◆ Task:
Write out exactly the lines from the first line of the records below through the line that contains "rw [show pvSp", and stop there.

◆ Stored data:
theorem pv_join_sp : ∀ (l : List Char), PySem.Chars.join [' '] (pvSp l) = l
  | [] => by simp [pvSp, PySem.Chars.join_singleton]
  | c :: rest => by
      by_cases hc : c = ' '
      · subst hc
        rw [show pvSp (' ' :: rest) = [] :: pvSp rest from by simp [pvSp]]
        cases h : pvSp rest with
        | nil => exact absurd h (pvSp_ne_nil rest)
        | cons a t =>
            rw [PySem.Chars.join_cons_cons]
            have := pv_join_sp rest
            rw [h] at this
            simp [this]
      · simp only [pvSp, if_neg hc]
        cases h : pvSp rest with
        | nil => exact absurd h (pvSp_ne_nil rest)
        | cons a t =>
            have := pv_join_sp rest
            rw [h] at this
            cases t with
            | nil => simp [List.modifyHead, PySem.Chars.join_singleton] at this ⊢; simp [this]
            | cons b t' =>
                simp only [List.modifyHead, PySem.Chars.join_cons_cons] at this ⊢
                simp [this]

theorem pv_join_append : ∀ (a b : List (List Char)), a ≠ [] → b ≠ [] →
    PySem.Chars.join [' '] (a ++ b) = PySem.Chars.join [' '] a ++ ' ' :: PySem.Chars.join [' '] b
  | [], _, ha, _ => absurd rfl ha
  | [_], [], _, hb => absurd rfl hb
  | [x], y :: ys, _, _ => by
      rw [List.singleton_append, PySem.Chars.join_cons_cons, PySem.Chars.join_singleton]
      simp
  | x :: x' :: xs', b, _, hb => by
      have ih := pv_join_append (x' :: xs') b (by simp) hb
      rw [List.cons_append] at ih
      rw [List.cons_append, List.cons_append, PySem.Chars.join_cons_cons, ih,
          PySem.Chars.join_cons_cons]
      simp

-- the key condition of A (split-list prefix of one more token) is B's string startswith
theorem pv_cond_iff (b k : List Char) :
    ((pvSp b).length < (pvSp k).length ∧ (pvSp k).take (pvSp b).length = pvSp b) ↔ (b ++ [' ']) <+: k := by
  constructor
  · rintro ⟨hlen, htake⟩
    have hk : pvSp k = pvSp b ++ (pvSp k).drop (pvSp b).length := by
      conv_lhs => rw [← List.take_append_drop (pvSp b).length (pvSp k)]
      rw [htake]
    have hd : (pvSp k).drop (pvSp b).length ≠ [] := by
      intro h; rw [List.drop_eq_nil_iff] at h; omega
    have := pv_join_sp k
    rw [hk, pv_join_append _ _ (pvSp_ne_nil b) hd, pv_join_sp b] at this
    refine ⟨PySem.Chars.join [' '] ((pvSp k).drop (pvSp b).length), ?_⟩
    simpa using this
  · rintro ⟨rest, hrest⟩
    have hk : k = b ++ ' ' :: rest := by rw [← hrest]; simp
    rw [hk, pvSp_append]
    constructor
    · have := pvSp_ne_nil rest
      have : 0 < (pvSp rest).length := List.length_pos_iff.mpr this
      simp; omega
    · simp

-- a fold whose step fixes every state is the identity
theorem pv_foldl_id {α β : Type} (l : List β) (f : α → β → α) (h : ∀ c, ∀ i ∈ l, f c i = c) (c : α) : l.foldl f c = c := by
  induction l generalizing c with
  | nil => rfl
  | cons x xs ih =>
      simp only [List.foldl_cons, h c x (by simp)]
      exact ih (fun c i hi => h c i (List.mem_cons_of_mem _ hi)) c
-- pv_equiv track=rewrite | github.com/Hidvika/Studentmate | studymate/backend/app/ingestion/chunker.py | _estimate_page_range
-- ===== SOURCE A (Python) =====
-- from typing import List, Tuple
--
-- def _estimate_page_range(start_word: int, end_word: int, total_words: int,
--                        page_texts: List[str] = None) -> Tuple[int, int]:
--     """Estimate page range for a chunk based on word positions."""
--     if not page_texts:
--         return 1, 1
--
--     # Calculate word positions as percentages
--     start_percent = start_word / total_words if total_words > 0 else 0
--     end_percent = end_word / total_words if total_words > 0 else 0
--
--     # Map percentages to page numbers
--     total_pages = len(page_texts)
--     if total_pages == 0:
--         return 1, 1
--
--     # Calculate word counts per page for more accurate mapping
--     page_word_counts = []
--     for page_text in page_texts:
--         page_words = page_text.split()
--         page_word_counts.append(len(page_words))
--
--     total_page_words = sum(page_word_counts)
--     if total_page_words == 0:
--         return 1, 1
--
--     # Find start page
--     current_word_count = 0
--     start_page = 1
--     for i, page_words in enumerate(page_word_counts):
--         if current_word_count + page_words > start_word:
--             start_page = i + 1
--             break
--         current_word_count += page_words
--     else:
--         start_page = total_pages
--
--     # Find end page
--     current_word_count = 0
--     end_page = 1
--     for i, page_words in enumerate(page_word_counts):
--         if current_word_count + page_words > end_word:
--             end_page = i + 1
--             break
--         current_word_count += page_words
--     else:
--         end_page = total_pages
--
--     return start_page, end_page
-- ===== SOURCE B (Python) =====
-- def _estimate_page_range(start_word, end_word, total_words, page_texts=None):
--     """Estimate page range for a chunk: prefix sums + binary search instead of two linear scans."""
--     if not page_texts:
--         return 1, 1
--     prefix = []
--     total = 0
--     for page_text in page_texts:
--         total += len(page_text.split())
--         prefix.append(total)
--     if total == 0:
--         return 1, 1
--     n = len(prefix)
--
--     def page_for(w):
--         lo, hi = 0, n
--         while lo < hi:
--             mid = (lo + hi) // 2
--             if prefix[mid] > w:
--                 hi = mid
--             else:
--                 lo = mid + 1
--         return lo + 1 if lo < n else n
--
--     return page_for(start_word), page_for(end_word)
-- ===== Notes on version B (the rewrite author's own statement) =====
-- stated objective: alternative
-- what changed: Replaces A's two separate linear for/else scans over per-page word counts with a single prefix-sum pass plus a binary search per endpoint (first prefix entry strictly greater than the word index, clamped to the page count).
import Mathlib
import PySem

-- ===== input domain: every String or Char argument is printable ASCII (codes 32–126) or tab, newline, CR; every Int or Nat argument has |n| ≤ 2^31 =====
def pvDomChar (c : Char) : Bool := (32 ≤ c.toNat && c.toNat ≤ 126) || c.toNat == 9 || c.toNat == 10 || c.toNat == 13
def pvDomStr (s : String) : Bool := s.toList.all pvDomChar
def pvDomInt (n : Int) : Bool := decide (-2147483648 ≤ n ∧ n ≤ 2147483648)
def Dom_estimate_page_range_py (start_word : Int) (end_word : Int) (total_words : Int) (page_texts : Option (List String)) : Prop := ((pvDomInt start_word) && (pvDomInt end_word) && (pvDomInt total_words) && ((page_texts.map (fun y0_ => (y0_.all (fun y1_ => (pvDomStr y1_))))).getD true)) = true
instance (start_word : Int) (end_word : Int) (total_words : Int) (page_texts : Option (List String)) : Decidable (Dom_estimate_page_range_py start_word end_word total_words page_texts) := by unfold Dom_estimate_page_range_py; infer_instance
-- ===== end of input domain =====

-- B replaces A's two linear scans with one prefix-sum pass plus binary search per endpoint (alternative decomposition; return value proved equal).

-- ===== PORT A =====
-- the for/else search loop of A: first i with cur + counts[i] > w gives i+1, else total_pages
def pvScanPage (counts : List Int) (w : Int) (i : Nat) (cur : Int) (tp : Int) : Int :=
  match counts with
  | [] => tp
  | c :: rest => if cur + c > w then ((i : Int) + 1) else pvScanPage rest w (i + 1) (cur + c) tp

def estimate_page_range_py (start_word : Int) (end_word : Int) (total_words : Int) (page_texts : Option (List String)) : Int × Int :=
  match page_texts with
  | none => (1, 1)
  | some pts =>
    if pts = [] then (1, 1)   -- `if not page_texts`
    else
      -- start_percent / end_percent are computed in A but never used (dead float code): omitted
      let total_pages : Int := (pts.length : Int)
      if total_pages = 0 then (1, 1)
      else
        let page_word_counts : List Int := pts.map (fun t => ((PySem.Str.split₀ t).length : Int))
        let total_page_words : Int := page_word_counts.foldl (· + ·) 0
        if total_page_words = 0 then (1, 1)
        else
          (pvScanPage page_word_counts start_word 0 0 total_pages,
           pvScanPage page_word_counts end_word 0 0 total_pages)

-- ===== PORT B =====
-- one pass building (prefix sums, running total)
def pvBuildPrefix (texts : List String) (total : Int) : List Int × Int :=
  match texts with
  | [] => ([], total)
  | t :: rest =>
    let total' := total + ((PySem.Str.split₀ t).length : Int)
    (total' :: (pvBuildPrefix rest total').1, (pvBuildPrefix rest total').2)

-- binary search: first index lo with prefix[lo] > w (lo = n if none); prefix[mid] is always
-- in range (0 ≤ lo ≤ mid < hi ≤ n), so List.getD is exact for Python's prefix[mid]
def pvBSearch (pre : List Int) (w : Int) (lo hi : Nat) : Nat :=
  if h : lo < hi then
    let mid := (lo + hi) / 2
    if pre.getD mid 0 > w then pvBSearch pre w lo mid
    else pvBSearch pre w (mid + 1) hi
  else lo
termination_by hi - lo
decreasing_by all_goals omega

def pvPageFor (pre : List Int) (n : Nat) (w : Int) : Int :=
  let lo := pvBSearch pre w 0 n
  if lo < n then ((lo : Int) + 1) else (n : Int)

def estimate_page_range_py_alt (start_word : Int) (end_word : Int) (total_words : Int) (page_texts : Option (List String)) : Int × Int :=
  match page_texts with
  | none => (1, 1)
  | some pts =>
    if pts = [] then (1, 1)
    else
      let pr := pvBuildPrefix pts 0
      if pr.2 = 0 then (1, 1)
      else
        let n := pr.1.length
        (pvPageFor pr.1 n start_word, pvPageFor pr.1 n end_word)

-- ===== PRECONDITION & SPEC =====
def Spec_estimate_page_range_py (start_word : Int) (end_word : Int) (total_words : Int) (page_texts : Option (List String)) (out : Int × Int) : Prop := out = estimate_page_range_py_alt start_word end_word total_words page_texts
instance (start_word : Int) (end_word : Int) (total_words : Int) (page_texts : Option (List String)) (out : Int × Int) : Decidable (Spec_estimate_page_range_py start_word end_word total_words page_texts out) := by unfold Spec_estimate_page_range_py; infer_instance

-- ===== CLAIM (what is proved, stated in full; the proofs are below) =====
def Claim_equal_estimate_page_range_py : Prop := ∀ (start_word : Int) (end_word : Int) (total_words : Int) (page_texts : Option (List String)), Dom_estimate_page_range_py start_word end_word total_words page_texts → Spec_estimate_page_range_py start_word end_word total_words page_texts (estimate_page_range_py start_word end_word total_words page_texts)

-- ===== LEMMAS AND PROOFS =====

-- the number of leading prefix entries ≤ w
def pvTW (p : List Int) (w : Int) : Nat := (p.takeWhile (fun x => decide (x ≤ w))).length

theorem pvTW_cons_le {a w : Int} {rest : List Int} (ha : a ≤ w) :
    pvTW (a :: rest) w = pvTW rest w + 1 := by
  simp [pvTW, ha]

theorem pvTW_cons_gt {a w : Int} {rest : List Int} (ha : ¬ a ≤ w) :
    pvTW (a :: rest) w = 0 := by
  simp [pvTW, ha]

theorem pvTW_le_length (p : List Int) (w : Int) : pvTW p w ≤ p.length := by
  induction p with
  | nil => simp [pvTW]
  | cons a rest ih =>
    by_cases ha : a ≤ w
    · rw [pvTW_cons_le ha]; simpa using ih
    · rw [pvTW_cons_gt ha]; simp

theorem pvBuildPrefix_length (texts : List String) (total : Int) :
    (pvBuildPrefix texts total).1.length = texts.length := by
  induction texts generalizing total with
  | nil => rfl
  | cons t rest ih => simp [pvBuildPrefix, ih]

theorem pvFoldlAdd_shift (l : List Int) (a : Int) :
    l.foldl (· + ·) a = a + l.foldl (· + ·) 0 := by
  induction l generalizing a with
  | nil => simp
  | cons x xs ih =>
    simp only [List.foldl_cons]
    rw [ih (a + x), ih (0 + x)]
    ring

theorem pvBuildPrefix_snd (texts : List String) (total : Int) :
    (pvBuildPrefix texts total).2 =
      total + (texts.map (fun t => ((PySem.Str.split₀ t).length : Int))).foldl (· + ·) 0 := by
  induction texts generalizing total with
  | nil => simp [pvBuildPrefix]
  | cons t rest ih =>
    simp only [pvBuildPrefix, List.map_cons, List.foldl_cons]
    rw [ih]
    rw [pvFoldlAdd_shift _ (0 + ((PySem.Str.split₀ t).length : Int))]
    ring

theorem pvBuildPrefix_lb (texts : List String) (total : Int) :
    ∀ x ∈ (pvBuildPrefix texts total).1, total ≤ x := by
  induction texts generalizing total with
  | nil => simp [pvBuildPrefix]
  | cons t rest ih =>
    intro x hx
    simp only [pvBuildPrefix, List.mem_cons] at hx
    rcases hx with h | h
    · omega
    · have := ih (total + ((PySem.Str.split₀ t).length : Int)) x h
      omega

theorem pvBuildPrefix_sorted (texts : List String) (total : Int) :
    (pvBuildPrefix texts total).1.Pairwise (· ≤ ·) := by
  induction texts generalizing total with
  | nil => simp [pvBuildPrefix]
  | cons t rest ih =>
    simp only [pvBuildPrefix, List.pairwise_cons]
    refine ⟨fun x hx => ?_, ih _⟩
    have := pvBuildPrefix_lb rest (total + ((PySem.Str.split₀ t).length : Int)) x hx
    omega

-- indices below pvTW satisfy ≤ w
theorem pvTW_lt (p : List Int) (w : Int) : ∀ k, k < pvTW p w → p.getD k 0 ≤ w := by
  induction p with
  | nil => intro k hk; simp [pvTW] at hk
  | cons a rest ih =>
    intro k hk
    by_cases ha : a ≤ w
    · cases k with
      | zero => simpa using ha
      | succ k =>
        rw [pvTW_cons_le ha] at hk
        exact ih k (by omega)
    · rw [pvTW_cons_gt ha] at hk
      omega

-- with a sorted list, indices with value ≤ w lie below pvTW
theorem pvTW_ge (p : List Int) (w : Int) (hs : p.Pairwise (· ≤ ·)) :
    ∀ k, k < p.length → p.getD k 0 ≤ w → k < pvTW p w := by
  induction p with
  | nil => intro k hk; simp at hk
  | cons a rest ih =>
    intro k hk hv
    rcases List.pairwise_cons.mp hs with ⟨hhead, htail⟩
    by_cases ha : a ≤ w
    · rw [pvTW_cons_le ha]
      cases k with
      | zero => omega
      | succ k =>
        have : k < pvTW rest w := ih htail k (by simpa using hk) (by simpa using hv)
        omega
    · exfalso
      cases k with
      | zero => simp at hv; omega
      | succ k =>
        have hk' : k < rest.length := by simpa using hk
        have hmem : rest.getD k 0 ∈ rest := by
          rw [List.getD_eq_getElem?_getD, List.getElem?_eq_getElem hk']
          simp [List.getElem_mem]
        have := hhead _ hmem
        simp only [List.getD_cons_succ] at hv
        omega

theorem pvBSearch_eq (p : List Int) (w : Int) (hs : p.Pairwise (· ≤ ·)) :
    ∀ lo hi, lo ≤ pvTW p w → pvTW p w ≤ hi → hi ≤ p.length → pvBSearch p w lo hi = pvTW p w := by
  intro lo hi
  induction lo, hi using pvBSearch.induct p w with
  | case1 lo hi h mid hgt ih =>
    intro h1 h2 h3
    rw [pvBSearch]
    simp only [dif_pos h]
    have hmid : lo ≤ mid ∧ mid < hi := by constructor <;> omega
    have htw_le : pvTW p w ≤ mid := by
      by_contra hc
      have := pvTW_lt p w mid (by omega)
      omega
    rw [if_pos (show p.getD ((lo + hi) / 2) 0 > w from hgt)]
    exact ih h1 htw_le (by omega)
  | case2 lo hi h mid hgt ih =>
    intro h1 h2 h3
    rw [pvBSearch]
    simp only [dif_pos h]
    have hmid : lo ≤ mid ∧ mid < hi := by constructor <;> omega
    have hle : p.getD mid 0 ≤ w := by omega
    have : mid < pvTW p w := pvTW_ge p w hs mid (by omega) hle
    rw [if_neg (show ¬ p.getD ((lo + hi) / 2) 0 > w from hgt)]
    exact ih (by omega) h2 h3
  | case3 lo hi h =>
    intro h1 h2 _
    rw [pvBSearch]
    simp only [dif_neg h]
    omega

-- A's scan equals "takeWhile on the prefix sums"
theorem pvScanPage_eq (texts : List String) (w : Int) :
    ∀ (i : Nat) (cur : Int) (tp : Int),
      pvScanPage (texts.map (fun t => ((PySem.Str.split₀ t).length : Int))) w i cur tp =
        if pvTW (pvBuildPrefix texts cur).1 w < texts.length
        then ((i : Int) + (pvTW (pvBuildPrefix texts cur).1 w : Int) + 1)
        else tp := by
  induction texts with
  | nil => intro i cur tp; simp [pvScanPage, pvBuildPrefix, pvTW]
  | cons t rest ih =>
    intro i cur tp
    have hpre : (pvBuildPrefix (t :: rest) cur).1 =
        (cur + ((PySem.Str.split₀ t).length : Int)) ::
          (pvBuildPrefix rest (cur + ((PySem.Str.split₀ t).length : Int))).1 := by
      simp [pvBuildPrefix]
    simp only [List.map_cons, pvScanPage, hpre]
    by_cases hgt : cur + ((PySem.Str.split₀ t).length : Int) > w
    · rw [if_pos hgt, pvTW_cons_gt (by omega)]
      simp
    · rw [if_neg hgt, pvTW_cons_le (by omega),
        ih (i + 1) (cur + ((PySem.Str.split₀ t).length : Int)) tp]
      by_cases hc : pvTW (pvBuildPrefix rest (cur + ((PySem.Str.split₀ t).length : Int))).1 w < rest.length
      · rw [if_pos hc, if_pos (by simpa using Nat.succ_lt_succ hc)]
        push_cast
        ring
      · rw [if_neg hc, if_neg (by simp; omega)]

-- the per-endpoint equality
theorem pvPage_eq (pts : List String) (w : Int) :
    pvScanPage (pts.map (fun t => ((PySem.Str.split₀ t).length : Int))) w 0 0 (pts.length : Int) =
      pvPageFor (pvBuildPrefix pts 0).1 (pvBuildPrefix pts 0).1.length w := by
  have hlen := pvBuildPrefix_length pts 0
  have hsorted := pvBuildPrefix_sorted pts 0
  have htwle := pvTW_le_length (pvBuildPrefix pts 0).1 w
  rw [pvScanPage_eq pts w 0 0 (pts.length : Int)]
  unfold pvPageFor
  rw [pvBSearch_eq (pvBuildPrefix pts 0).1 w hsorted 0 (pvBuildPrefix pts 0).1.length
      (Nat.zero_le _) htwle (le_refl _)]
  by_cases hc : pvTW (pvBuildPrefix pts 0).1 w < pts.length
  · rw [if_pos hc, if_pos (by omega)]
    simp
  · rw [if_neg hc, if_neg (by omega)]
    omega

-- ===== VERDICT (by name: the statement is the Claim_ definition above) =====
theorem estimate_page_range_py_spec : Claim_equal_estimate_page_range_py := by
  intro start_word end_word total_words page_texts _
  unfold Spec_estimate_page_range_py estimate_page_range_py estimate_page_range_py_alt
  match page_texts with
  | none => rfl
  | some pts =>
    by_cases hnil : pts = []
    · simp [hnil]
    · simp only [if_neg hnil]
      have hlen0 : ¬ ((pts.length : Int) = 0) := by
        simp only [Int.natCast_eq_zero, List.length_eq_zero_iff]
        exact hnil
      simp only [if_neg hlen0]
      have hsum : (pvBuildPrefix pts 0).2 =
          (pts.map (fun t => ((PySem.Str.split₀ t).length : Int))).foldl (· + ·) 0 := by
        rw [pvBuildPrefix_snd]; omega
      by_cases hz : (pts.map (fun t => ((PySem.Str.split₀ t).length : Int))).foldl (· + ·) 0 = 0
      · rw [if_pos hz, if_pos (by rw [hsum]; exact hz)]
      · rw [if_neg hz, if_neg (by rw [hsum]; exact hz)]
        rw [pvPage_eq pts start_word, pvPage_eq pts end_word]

◆ Written response:
theorem pv_join_sp : ∀ (l : List Char), PySem.Chars.join [' '] (pvSp l) = l
  | [] => by simp [pvSp, PySem.Chars.join_singleton]
  | c :: rest => by
      by_cases hc : c = ' '
      · subst hc
        rw [show pvSp (' ' :: rest) = [] :: pvSp rest from by simp [pvSp]]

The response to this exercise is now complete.